• _Goal of the exercise_:
Count how many lines in the data below include "pvDomStr". Answer with the number only.

(Records drawn from a dataset)
= = = = =
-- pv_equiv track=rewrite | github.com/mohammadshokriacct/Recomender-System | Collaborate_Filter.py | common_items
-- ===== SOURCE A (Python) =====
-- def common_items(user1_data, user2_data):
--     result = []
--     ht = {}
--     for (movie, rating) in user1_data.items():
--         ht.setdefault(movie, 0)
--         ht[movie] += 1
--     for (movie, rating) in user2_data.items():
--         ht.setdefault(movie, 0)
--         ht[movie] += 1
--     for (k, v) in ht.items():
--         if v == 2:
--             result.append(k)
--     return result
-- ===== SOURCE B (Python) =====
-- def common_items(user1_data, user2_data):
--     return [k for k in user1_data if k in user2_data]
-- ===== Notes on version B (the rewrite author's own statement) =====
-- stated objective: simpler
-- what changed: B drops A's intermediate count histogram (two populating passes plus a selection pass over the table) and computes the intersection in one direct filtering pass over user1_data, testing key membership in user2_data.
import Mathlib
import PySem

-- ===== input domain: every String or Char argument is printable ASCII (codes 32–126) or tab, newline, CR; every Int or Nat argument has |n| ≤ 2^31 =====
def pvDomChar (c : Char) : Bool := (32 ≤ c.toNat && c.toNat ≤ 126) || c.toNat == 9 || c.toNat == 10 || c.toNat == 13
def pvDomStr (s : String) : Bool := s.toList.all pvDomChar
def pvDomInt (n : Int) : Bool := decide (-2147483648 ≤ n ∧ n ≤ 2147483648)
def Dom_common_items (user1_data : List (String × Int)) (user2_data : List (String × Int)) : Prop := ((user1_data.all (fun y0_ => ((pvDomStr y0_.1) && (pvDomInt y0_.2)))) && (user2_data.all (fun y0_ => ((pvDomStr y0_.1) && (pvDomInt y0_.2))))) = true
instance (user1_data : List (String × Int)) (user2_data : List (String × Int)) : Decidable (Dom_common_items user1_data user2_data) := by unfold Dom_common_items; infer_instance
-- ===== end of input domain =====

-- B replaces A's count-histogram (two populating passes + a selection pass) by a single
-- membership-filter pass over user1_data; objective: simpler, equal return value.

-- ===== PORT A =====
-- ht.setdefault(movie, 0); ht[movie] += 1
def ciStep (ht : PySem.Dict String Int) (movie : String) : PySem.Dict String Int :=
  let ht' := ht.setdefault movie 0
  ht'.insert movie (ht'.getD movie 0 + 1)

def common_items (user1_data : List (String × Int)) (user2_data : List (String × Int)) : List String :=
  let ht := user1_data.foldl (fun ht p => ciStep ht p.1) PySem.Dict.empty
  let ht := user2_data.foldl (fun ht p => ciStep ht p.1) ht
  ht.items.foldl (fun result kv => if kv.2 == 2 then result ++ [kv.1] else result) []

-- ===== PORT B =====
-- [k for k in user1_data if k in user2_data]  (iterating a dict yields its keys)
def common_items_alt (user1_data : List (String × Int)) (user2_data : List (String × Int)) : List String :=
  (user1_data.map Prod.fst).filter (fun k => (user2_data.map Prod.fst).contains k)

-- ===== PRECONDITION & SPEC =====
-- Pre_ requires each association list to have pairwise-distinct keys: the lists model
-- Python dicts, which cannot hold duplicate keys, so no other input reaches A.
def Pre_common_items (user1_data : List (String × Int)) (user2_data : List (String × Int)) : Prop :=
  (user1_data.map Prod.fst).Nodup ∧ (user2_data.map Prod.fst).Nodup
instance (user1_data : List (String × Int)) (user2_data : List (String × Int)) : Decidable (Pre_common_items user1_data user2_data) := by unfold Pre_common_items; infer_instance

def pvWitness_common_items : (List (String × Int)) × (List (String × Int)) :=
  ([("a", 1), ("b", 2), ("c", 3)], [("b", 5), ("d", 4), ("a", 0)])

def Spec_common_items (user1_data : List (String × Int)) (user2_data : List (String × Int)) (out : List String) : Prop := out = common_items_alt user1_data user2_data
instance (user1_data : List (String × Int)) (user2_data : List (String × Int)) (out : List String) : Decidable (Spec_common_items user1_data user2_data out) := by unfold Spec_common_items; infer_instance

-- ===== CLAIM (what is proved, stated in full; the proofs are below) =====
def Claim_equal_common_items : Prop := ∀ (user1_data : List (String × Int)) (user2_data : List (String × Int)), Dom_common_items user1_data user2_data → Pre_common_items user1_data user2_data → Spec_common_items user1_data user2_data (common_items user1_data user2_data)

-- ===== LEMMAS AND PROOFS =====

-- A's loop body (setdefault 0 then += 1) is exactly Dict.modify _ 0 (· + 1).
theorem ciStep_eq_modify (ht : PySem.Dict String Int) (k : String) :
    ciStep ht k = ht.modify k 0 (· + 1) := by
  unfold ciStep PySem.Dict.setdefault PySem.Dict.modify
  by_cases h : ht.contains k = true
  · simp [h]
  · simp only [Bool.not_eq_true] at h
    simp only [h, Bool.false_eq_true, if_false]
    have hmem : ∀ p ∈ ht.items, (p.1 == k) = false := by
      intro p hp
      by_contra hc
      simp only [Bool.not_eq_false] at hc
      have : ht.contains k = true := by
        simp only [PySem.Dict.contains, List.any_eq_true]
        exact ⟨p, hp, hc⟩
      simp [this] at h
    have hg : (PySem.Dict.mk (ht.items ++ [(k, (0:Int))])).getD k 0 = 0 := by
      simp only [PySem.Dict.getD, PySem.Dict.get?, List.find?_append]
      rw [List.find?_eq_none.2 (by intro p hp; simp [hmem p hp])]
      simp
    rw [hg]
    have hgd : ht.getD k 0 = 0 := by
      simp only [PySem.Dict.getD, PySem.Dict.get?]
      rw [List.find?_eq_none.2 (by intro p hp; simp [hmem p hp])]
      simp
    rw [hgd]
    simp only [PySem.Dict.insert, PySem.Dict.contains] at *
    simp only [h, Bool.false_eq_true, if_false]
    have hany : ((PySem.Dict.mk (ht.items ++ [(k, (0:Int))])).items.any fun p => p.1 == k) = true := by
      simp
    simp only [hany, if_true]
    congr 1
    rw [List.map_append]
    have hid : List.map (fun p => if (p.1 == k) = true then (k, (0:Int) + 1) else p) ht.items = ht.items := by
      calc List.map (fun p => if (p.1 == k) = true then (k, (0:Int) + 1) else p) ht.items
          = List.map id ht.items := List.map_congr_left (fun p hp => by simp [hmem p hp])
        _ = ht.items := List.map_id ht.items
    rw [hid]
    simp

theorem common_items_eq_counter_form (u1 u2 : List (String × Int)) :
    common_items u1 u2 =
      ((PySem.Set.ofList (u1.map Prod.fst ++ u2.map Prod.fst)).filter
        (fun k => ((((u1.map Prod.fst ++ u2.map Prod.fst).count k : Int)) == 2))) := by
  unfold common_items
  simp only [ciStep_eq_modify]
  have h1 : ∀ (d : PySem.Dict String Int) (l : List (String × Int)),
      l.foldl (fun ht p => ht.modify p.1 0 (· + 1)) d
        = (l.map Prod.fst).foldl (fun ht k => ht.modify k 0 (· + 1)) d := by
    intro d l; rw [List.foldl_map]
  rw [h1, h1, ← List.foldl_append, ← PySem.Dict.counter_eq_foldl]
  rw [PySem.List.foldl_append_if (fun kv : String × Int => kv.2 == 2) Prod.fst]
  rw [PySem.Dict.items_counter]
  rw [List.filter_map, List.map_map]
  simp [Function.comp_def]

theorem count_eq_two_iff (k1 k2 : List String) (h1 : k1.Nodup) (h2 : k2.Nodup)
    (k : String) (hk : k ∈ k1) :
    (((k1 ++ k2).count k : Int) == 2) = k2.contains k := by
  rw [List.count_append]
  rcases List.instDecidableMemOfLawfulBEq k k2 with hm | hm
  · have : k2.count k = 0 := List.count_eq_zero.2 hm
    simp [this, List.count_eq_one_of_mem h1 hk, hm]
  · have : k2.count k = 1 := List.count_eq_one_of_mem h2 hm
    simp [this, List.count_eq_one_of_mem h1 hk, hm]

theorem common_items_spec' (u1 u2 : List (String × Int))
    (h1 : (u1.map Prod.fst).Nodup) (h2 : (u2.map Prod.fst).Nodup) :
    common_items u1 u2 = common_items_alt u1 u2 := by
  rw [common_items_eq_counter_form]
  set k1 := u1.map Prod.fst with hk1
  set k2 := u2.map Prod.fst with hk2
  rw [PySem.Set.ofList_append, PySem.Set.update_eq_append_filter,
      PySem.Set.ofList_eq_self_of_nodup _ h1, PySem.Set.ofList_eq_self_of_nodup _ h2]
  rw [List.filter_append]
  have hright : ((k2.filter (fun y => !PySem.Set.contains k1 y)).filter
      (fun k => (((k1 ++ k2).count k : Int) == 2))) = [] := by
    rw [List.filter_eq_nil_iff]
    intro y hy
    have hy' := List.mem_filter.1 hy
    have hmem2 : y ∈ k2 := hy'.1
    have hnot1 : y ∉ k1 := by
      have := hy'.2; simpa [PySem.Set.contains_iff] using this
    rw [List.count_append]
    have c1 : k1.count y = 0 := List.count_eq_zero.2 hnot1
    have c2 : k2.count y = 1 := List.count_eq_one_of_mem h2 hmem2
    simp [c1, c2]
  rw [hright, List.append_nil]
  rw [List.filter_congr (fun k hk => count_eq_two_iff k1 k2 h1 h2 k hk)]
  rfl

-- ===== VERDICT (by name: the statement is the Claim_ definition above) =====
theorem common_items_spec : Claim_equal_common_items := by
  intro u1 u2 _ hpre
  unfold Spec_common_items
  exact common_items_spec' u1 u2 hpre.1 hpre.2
= = = = =
• _Exercise response_:
2